[Supplied material]
*** Begin section ***

-- pv_equiv track=rewrite | github.com/jhmarryme/Python-in-action | inbox/2024_company_algorithm/A16_爆炸蔓延/entry.py | blowUp
-- ===== SOURCE A (Python) =====
-- def blowUp(inArr):
--     n = len(inArr)
--     destroyed = [False] * n  # 记录树桩是否已经被摧毁
--     result = []  # 记录需要爆破的树桩索引
--     indices = list(range(n))  # 存储树桩的索引
--
--     # 按照树桩的高度从高到低排序
--     indices.sort(key=lambda x: -inArr[x])
--
--     for idx in indices:
--         if destroyed[idx]:
--             continue  # 如果该树桩已经被摧毁，跳过
--
--         # 将当前树桩加入结果，注意结果要求的是1开始的索引
--         result.append(idx + 1)
--
--         # 向左摧毁
--         left = idx - 1
--         while left >= 0 and inArr[left] < inArr[left + 1] and not destroyed[left]:
--             destroyed[left] = True
--             left -= 1
--
--         # 向右摧毁
--         right = idx + 1
--         while right < n and inArr[right] < inArr[right - 1] and not destroyed[right]:
--             destroyed[right] = True
--             right += 1
--
--         # 标记当前树桩为已摧毁
--         destroyed[idx] = True
--
--     result.sort()  # 按照索引升序输出
--     return result
-- ===== SOURCE B (Python) =====
-- def blowUp(inArr):
--     n = len(inArr)
--     return [i + 1 for i in range(n)
--             if (i == 0 or inArr[i] >= inArr[i - 1])
--             and (i == n - 1 or inArr[i] >= inArr[i + 1])]
-- ===== Notes on version B (the rewrite author's own statement) =====
-- stated objective: faster
-- what changed: Replaces the sort-by-height plus sequential directional-destruction simulation with a single linear neighbor-comparison scan that emits the 1-based indices of local maxima (>= both neighbors, array ends counting as -infinity), already in ascending order.
import Mathlib
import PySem

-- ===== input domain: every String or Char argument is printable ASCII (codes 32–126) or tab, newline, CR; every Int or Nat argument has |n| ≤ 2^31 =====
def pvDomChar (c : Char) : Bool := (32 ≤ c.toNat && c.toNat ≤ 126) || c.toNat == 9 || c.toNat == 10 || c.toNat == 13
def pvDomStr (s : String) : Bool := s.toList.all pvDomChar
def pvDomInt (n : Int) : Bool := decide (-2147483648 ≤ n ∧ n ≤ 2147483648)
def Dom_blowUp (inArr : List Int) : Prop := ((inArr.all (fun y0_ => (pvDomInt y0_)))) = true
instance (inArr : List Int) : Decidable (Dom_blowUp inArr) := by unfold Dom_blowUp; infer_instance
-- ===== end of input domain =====

-- B replaces A's sort-by-height + directional-destruction simulation by one linear
-- neighbour-comparison scan emitting the 1-based indices of local maxima (objective: faster).


-- ===== PORT A =====
-- `while left >= 0 and inArr[left] < inArr[left+1] and not destroyed[left]: …` (fuel makes it total;
-- fuel = len(inArr) is never exhausted, the walk moves left one step per iteration)
def blowUpLeft (inArr : List Int) (fuel : Nat) (left : Int) (destroyed : List Bool) : List Bool :=
  match fuel with
  | 0 => destroyed
  | fuel + 1 =>
    if 0 ≤ left ∧ PySem.List.pyGetD inArr left 0 < PySem.List.pyGetD inArr (left + 1) 0
        ∧ ¬(PySem.List.pyGetD destroyed left false = true) then
      blowUpLeft inArr fuel (left - 1) (PySem.List.pySetD destroyed left true)
    else destroyed

-- `while right < n and inArr[right] < inArr[right-1] and not destroyed[right]: …`
def blowUpRight (inArr : List Int) (fuel : Nat) (right : Int) (destroyed : List Bool) : List Bool :=
  match fuel with
  | 0 => destroyed
  | fuel + 1 =>
    if right < (inArr.length : Int) ∧ PySem.List.pyGetD inArr right 0 < PySem.List.pyGetD inArr (right - 1) 0
        ∧ ¬(PySem.List.pyGetD destroyed right false = true) then
      blowUpRight inArr fuel (right + 1) (PySem.List.pySetD destroyed right true)
    else destroyed

-- body of `for idx in indices:`
def blowUpStep (inArr : List Int) (st : List Bool × List Int) (idx : Int) : List Bool × List Int :=
  if PySem.List.pyGetD st.1 idx false = true then st
  else
    let result := st.2 ++ [idx + 1]
    let destroyed := blowUpLeft inArr inArr.length (idx - 1) st.1
    let destroyed := blowUpRight inArr inArr.length (idx + 1) destroyed
    let destroyed := PySem.List.pySetD destroyed idx true
    (destroyed, result)

def blowUp (inArr : List Int) : List Int :=
  let n : Int := inArr.length
  let destroyed := List.replicate inArr.length false
  let indices := PySem.List.sorted (PySem.List.pyRange 0 n 1)
      (fun x => -(PySem.List.pyGetD inArr x 0)) false
  let st := indices.foldl (blowUpStep inArr) (destroyed, [])
  PySem.List.sorted st.2 (fun x => x) false

-- ===== PORT B =====
def blowUp_alt (inArr : List Int) : List Int :=
  let n : Int := inArr.length
  ((PySem.List.pyRange 0 n 1).filter (fun i =>
      (i == 0 || decide (PySem.List.pyGetD inArr (i - 1) 0 ≤ PySem.List.pyGetD inArr i 0)) &&
      (i == n - 1 || decide (PySem.List.pyGetD inArr (i + 1) 0 ≤ PySem.List.pyGetD inArr i 0)))).map
    (fun i => i + 1)

-- ===== PRECONDITION & SPEC =====
def Spec_blowUp (inArr : List Int) (out : List Int) : Prop := out = blowUp_alt inArr
instance (inArr : List Int) (out : List Int) : Decidable (Spec_blowUp inArr out) := by unfold Spec_blowUp; infer_instance

-- ===== CLAIM (what is proved, stated in full; the proofs are below) =====
def Claim_equal_blowUp : Prop := ∀ (inArr : List Int), Dom_blowUp inArr → Spec_blowUp inArr (blowUp inArr)

-- ===== LEMMAS AND PROOFS =====

-- value of stump i (A only reads indices 0 ≤ i < n)
def pvV (xs : List Int) (i : Int) : Int := PySem.List.pyGetD xs i 0
-- destroyed-flag read
def pvGB (d : List Bool) (i : Int) : Bool := PySem.List.pyGetD d i false
-- strictly increasing consecutive run from p up to j
def pvUp (xs : List Int) (p j : Int) : Prop := ∀ k : Int, p ≤ k → k < j → pvV xs k < pvV xs (k + 1)
-- strictly decreasing consecutive run from j down to p (rightwards)
def pvDn (xs : List Int) (j p : Int) : Prop := ∀ k : Int, j < k → k ≤ p → pvV xs k < pvV xs (k - 1)
-- p lies on a strict slope leading up to j
def pvChain (xs : List Int) (p j : Int) : Prop := (p < j ∧ pvUp xs p j) ∨ (j < p ∧ pvDn xs j p)
-- local maximum (boolean and propositional forms)
def pvLocB (xs : List Int) (i : Int) : Bool :=
  (i == 0 || decide (PySem.List.pyGetD xs (i - 1) 0 ≤ PySem.List.pyGetD xs i 0)) &&
  (i == (xs.length : Int) - 1 || decide (PySem.List.pyGetD xs (i + 1) 0 ≤ PySem.List.pyGetD xs i 0))
def pvLoc (xs : List Int) (i : Int) : Prop :=
  (i = 0 ∨ pvV xs (i - 1) ≤ pvV xs i) ∧ (i = (xs.length : Int) - 1 ∨ pvV xs (i + 1) ≤ pvV xs i)

theorem pvLocB_iff (xs : List Int) (i : Int) : pvLocB xs i = true ↔ pvLoc xs i := by
  simp [pvLocB, pvLoc, pvV]

-- the destroyed-array invariant: a stump is destroyed iff it is a processed local maximum
-- or lies on a strict slope up to a processed local maximum
def pvInv (xs : List Int) (P : List Int) (d : List Bool) : Prop :=
  ∀ p : Int, 0 ≤ p → p < (xs.length : Int) →
    (pvGB d p = true ↔
      (pvLoc xs p ∧ p ∈ P) ∨
      ∃ j : Int, 0 ≤ j ∧ j < (xs.length : Int) ∧ j ∈ P ∧ pvLoc xs j ∧ pvChain xs p j)

theorem pvGB_set (d : List Bool) (l p : Int) (hl : 0 ≤ l) (hln : l < (d.length : Int)) (hp : 0 ≤ p) :
    pvGB (PySem.List.pySetD d l true) p = if p = l then true else pvGB d p := by
  unfold pvGB
  rw [PySem.List.pySetD_of_nonneg _ _ hl, PySem.List.pyGetD_of_nonneg _ _ hp,
    List.getD_eq_getElem?_getD, List.getElem?_set]
  have hlt : l.toNat < d.length := by omega
  by_cases h : p = l
  · subst h; simp [hlt]
  · have : l.toNat ≠ p.toNat := by omega
    simp [this, ← List.getD_eq_getElem?_getD, PySem.List.pyGetD_of_nonneg _ _ hp, h]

*** End section ***

[Action item]
I'd like the lines above from the one with "-- stated objective: faster" up to and including the one with "-- ===== input" copied exactly, with no other lines.

[Task output]
-- stated objective: faster
-- what changed: Replaces the sort-by-height plus sequential directional-destruction simulation with a single linear neighbor-comparison scan that emits the 1-based indices of local maxima (>= both neighbors, array ends counting as -infinity), already in ascending order.
import Mathlib
import PySem

-- ===== input domain: every String or Char argument is printable ASCII (codes 32–126) or tab, newline, CR; every Int or Nat argument has |n| ≤ 2^31 =====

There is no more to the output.